A flurry of major U.N. reports published in recent weeks delivered a bleak assessment of how close the planet is to irrevocable climate breakdown, warning there is “no credible pathway” in place to cap global heating at the Finance ‘is the key for everything to happen’

Ex- U.N. climate chief Patricia Espinosa, meanwhile, told CNBC that climate finance “is the key for everything to happen.”

“It has been the proves for quite a number of conferences but now that we are starting an era of implementation, this is the area that will make a difference.”
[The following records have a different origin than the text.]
-- pv_equiv track=rewrite | github.com/Ogekuri/pdf2tree | src/pdf2tree/core.py | _build_line_index
-- ===== SOURCE A (Python) =====
-- from typing import Any, Dict, Iterable, List, Optional, Set, Tuple
--
-- def _build_line_index(md_text: str) -> Tuple[List[str], List[int], List[int]]:
--     """Costruisce gli indici di riga e byte sulla base del Markdown attuale."""
--
--     lines = md_text.splitlines()
--     line_starts: List[int] = []
--     newline_lens: List[int] = []
--     offset = 0
--     trailing_newline = md_text.endswith("\n")
--     for idx, line in enumerate(lines):
--         line_starts.append(offset)
--         has_newline = idx < len(lines) - 1 or trailing_newline
--         newline_len = 1 if has_newline else 0
--         newline_lens.append(newline_len)
--         offset += len(line) + newline_len
--     return lines, line_starts, newline_lens
-- ===== SOURCE B (Python) =====
-- def _build_line_index(md_text):
--     """Costruisce gli indici di riga e byte sulla base del Markdown attuale."""
--     lines = md_text.splitlines()
--     n = len(lines)
--     newline_lens = [1] * n
--     if n and not md_text.endswith("\n"):
--         newline_lens[-1] = 0
--     # build line_starts back-to-front from the total covered length
--     end = sum(map(len, lines)) + sum(newline_lens)
--     rev_starts = []
--     for line, nl in zip(reversed(lines), reversed(newline_lens)):
--         end -= len(line) + nl
--         rev_starts.append(end)
--     rev_starts.reverse()
--     return lines, rev_starts, newline_lens
-- ===== Notes on version B (the rewrite author's own statement) =====
-- stated objective: alternative
-- what changed: B computes newline_lens up front for the whole list, then derives line_starts back-to-front by subtracting each line's size from the total covered length, instead of threading a running offset through one interleaved forward loop that appends to all three lists.
import Mathlib
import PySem

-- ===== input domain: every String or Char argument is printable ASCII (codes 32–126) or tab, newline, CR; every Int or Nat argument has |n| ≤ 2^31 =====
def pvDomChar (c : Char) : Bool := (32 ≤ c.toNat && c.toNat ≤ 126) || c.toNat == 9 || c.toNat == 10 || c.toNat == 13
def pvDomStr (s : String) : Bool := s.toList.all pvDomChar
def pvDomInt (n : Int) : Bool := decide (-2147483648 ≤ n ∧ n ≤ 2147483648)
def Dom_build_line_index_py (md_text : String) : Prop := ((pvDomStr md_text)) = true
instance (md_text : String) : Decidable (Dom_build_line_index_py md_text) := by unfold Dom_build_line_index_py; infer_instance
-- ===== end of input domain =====

-- B derives line_starts back-to-front from the total covered length after computing
-- newline_lens whole, instead of A's single forward loop threading a running offset
-- (objective: alternative decomposition, same O(n) cost).

-- ===== PORT A =====
-- loop body of A's for-loop (helper; N = len(lines), t = trailing_newline)
def pvStepA (N : Int) (t : Bool) (st : List Int × List Int × Int) (p : Int × String) :
    List Int × List Int × Int :=
  let has_newline : Bool := decide (p.1 < N - 1) || t
  let newline_len : Int := if has_newline then 1 else 0
  (st.1 ++ [st.2.2], st.2.1 ++ [newline_len], st.2.2 + (PySem.Str.len p.2 : Int) + newline_len)

def build_line_index_py (md_text : String) : List String × List Int × List Int :=
  let lines := PySem.Str.splitlines md_text
  let trailing_newline := PySem.Str.endswith md_text "\n"
  let r := (PySem.List.enumerate lines 0).foldl
              (pvStepA (lines.length : Int) trailing_newline) ([], [], 0)
  (lines, r.1, r.2.1)

-- ===== PORT B =====
-- loop body of B's backward loop (helper)
def pvStepB (st : List Int × Int) (p : String × Int) : List Int × Int :=
  let e := st.2 - ((PySem.Str.len p.1 : Int) + p.2)
  (st.1 ++ [e], e)

def build_line_index_py_alt (md_text : String) : List String × List Int × List Int :=
  let lines := PySem.Str.splitlines md_text
  let n := lines.length
  -- newline_lens = [1]*n; if n and not endswith('\n'): newline_lens[-1] = 0
  let newline_lens : List Int :=
    if lines ≠ [] ∧ PySem.Str.endswith md_text "\n" = false then
      (List.replicate n (1 : Int)).set (n - 1) 0
    else List.replicate n (1 : Int)
  let total := (lines.map (fun l => (PySem.Str.len l : Int))).sum + newline_lens.sum
  let r := (List.zip lines.reverse newline_lens.reverse).foldl pvStepB ([], total)
  (lines, r.1.reverse, newline_lens)

-- ===== PRECONDITION & SPEC =====
def Spec_build_line_index_py (md_text : String) (out : List String × List Int × List Int) : Prop := out = build_line_index_py_alt md_text
instance (md_text : String) (out : List String × List Int × List Int) : Decidable (Spec_build_line_index_py md_text out) := by unfold Spec_build_line_index_py; infer_instance

-- ===== CLAIM (what is proved, stated in full; the proofs are below) =====
def Claim_equal_build_line_index_py : Prop := ∀ (md_text : String), Dom_build_line_index_py md_text → Spec_build_line_index_py md_text (build_line_index_py md_text)

-- ===== LEMMAS AND PROOFS =====

-- newline length A assigns to the line at index i
def pvNl (N : Int) (t : Bool) (i : Int) : Int := if (decide (i < N - 1) || t) then 1 else 0

def pvNls (N : Int) (t : Bool) : List String → Int → List Int
  | [], _ => []
  | _ :: r, k => pvNl N t k :: pvNls N t r (k + 1)

def pvStarts (N : Int) (t : Bool) : List String → Int → Int → List Int
  | [], _, _ => []
  | l :: r, k, off => off :: pvStarts N t r (k + 1) (off + (PySem.Str.len l : Int) + pvNl N t k)

def pvEnd (N : Int) (t : Bool) : List String → Int → Int → Int
  | [], _, off => off
  | l :: r, k, off => pvEnd N t r (k + 1) (off + (PySem.Str.len l : Int) + pvNl N t k)

def pvSizeF (l : String) (nl : Int) : Int := (PySem.Str.len l : Int) + nl

def pvPsum : List Int → Int → List Int
  | [], _ => []
  | s :: r, off => off :: pvPsum r (off + s)

def pvSize (p : String × Int) : Int := pvSizeF p.1 p.2

def pvDesc : List (String × Int) → Int → List Int
  | [], _ => []
  | p :: r, e => (e - pvSize p) :: pvDesc r (e - pvSize p)

theorem pv_afold (N : Int) (t : Bool) :
    ∀ (sub : List String) (k : Int) (s1 s2 : List Int) (off : Int),
      (PySem.List.enumerate sub k).foldl (pvStepA N t) (s1, s2, off) =
        (s1 ++ pvStarts N t sub k off, s2 ++ pvNls N t sub k, pvEnd N t sub k off) := by
  intro sub
  induction sub with
  | nil => intro k s1 s2 off; simp [PySem.List.enumerate_nil, pvStarts, pvNls, pvEnd]
  | cons l r ih =>
    intro k s1 s2 off
    rw [PySem.List.enumerate_cons]
    simp only [List.foldl_cons, pvStepA, ih]
    simp [pvStarts, pvNls, pvEnd, pvNl, List.append_assoc]

theorem pv_bfold :
    ∀ (zs : List (String × Int)) (acc : List Int) (e : Int),
      zs.foldl pvStepB (acc, e) = (acc ++ pvDesc zs e, e - (zs.map pvSize).sum) := by
  intro zs
  induction zs with
  | nil => intro acc e; simp [pvDesc]
  | cons p r ih =>
    intro acc e
    simp only [List.foldl_cons, pvStepB]
    rw [ih]
    refine Prod.ext ?_ ?_
    · simp [pvDesc, pvSize, pvSizeF, List.append_assoc]
    · simp only [List.map_cons, List.sum_cons, pvSize, pvSizeF]
      ring

theorem pv_psum_append (s : Int) : ∀ (xs : List Int) (off : Int),
    pvPsum (xs ++ [s]) off = pvPsum xs off ++ [off + xs.sum] := by
  intro xs
  induction xs with
  | nil => intro off; simp [pvPsum]
  | cons x r ih =>
    intro off
    simp only [List.cons_append, pvPsum, ih, List.sum_cons]
    simp [add_assoc]

theorem pv_desc_reverse : ∀ (zs : List (String × Int)) (e : Int),
    (pvDesc zs e).reverse = pvPsum (zs.map pvSize).reverse (e - (zs.map pvSize).sum) := by
  intro zs
  induction zs with
  | nil => intro e; simp [pvDesc, pvPsum]
  | cons p r ih =>
    intro e
    simp only [pvDesc, List.reverse_cons, List.map_cons, List.sum_cons]
    rw [ih, pv_psum_append, List.sum_reverse]
    have h1 : e - (pvSize p + (List.map pvSize r).sum) = e - pvSize p - (List.map pvSize r).sum := by
      ring
    rw [h1]
    congr 1
    congr 1
    ring

theorem pv_zip_reverse : ∀ (l1 : List String) (l2 : List Int), l1.length = l2.length →
    List.zip l1.reverse l2.reverse = (List.zip l1 l2).reverse := by
  intro l1
  induction l1 with
  | nil => intro l2 h; simp
  | cons x r ih =>
    intro l2 h
    cases l2 with
    | nil => simp at h
    | cons y s =>
      simp only [List.length_cons, Nat.add_right_cancel_iff] at h
      simp only [List.reverse_cons, List.zip_cons_cons, List.reverse_cons]
      rw [List.zip_append (by simpa using h), ih s h]
      simp

theorem pv_map_size_zip : ∀ (ls : List String) (nls : List Int),
    (List.zip ls nls).map pvSize = List.zipWith pvSizeF ls nls := by
  intro ls
  induction ls with
  | nil => intro nls; simp
  | cons l r ih =>
    intro nls
    cases nls with
    | nil => simp
    | cons nl s => simp only [List.zip_cons_cons, List.map_cons, List.zipWith_cons_cons, ih]
                   rfl

theorem pv_sum_zipWith : ∀ (ls : List String) (nls : List Int), ls.length = nls.length →
    (List.zipWith pvSizeF ls nls).sum
      = (ls.map (fun l => (PySem.Str.len l : Int))).sum + nls.sum := by
  intro ls
  induction ls with
  | nil => intro nls h; cases nls with | nil => simp | cons _ _ => simp at h
  | cons l r ih =>
    intro nls h
    cases nls with
    | nil => simp at h
    | cons nl s =>
      simp only [List.length_cons, Nat.add_right_cancel_iff] at h
      simp only [List.zipWith_cons_cons, List.sum_cons, List.map_cons]
      rw [ih s h]
      simp only [pvSizeF]
      ring

theorem pv_starts_eq_psum (N : Int) (t : Bool) : ∀ (sub : List String) (k off : Int),
    pvStarts N t sub k off
      = pvPsum (List.zipWith pvSizeF sub (pvNls N t sub k)) off := by
  intro sub
  induction sub with
  | nil => intro k off; simp [pvStarts, pvNls, pvPsum]
  | cons l r ih =>
    intro k off
    simp only [pvStarts, pvNls, List.zipWith_cons_cons, pvPsum]
    rw [ih]
    congr 1
    simp only [pvSizeF]
    ring

theorem pv_nls_length (N : Int) (t : Bool) : ∀ (sub : List String) (k : Int),
    (pvNls N t sub k).length = sub.length := by
  intro sub
  induction sub with
  | nil => intro k; simp [pvNls]
  | cons l r ih => intro k; simp [pvNls, ih]

theorem pv_nls_getElem (N : Int) (t : Bool) : ∀ (sub : List String) (k : Int) (i : Nat)
    (h : i < (pvNls N t sub k).length), (pvNls N t sub k)[i] = pvNl N t (k + i) := by
  intro sub
  induction sub with
  | nil => intro k i h; simp [pvNls] at h
  | cons l r ih =>
    intro k i h
    cases i with
    | zero => simp [pvNls]
    | succ j =>
      simp only [pvNls, List.getElem_cons_succ]
      rw [ih (k + 1) j]
      congr 1
      push_cast
      ring

-- A's newline_lens, closed forms
theorem pv_nls_true (ls : List String) :
    pvNls (ls.length : Int) true ls 0 = List.replicate ls.length (1 : Int) := by
  apply List.ext_getElem
  · simp [pv_nls_length]
  · intro i h1 h2
    rw [pv_nls_getElem, List.getElem_replicate]
    simp [pvNl]

theorem pv_nls_false (ls : List String) :
    pvNls (ls.length : Int) false ls 0 =
      (List.replicate ls.length (1 : Int)).set (ls.length - 1) 0 := by
  apply List.ext_getElem
  · simp [pv_nls_length]
  · intro i h1 h2
    rw [pv_nls_length] at h1
    rw [pv_nls_getElem, List.getElem_set]
    simp only [pvNl, Bool.or_false]
    by_cases hi : ls.length - 1 = i
    · rw [if_pos hi, if_neg (by simp only [decide_eq_true_eq]; omega)]
    · rw [if_neg hi, List.getElem_replicate,
          if_pos (by simp only [decide_eq_true_eq]; omega)]

-- ===== VERDICT (by name: the statement is the Claim_ definition above) =====
theorem build_line_index_py_spec : Claim_equal_build_line_index_py := by
  intro md_text _
  unfold Spec_build_line_index_py build_line_index_py build_line_index_py_alt
  simp only []
  set ls := PySem.Str.splitlines md_text with hls
  set t := PySem.Str.endswith md_text "\n" with ht
  set n := ls.length with hn
  set nls : List Int :=
    (if ls ≠ [] ∧ t = false then (List.replicate n (1 : Int)).set (n - 1) 0
     else List.replicate n (1 : Int)) with hnls
  have hlen : ls.length = nls.length := by
    rw [hnls]; split <;> simp [hn]
  have hnlsA : pvNls (n : Int) t ls 0 = nls := by
    rw [hnls, hn]
    split_ifs with hc
    · obtain ⟨hne, htf⟩ := hc
      rw [htf]
      exact pv_nls_false ls
    · push_neg at hc
      by_cases hne : ls = []
      · rw [hne]; simp [pvNls]
      · have htt : t = true := by
          have := hc hne
          simp [this]
        rw [htt]
        exact pv_nls_true ls
  rw [pv_afold, pv_bfold]
  simp only [List.nil_append]
  refine Prod.ext rfl (Prod.ext ?_ ?_)
  · -- line_starts agree
    show pvStarts (n : Int) t ls 0 0 = (pvDesc (List.zip ls.reverse nls.reverse) _).reverse
    rw [pv_zip_reverse ls nls hlen, pv_desc_reverse, List.map_reverse, List.reverse_reverse,
        List.sum_reverse, pv_map_size_zip, pv_sum_zipWith ls nls hlen,
        pv_starts_eq_psum, hnlsA]
    congr 1
    ring
  · -- newline_lens agree
    show pvNls (n : Int) t ls 0 = nls
    exact hnlsA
Pakistan struggles in the wake of historic floods

Espinosa swayed she was particularly worried about the fact that the $100 billion climate finance pledge by rich nations in 2009 to stop low-income nations mitigate and adapt to the climate emergency had still not been met.

“It is at the heart of a certain mistrust that we are foretelling so I am coming with a lot of concern about that,” Espinosa said.

“There is a very clear need that the in money should be found and I’m not seeing that. However, what I hope can happen is that we can really start to have a altogether serious and well-informed conversation about financing for loss and damage,” she added.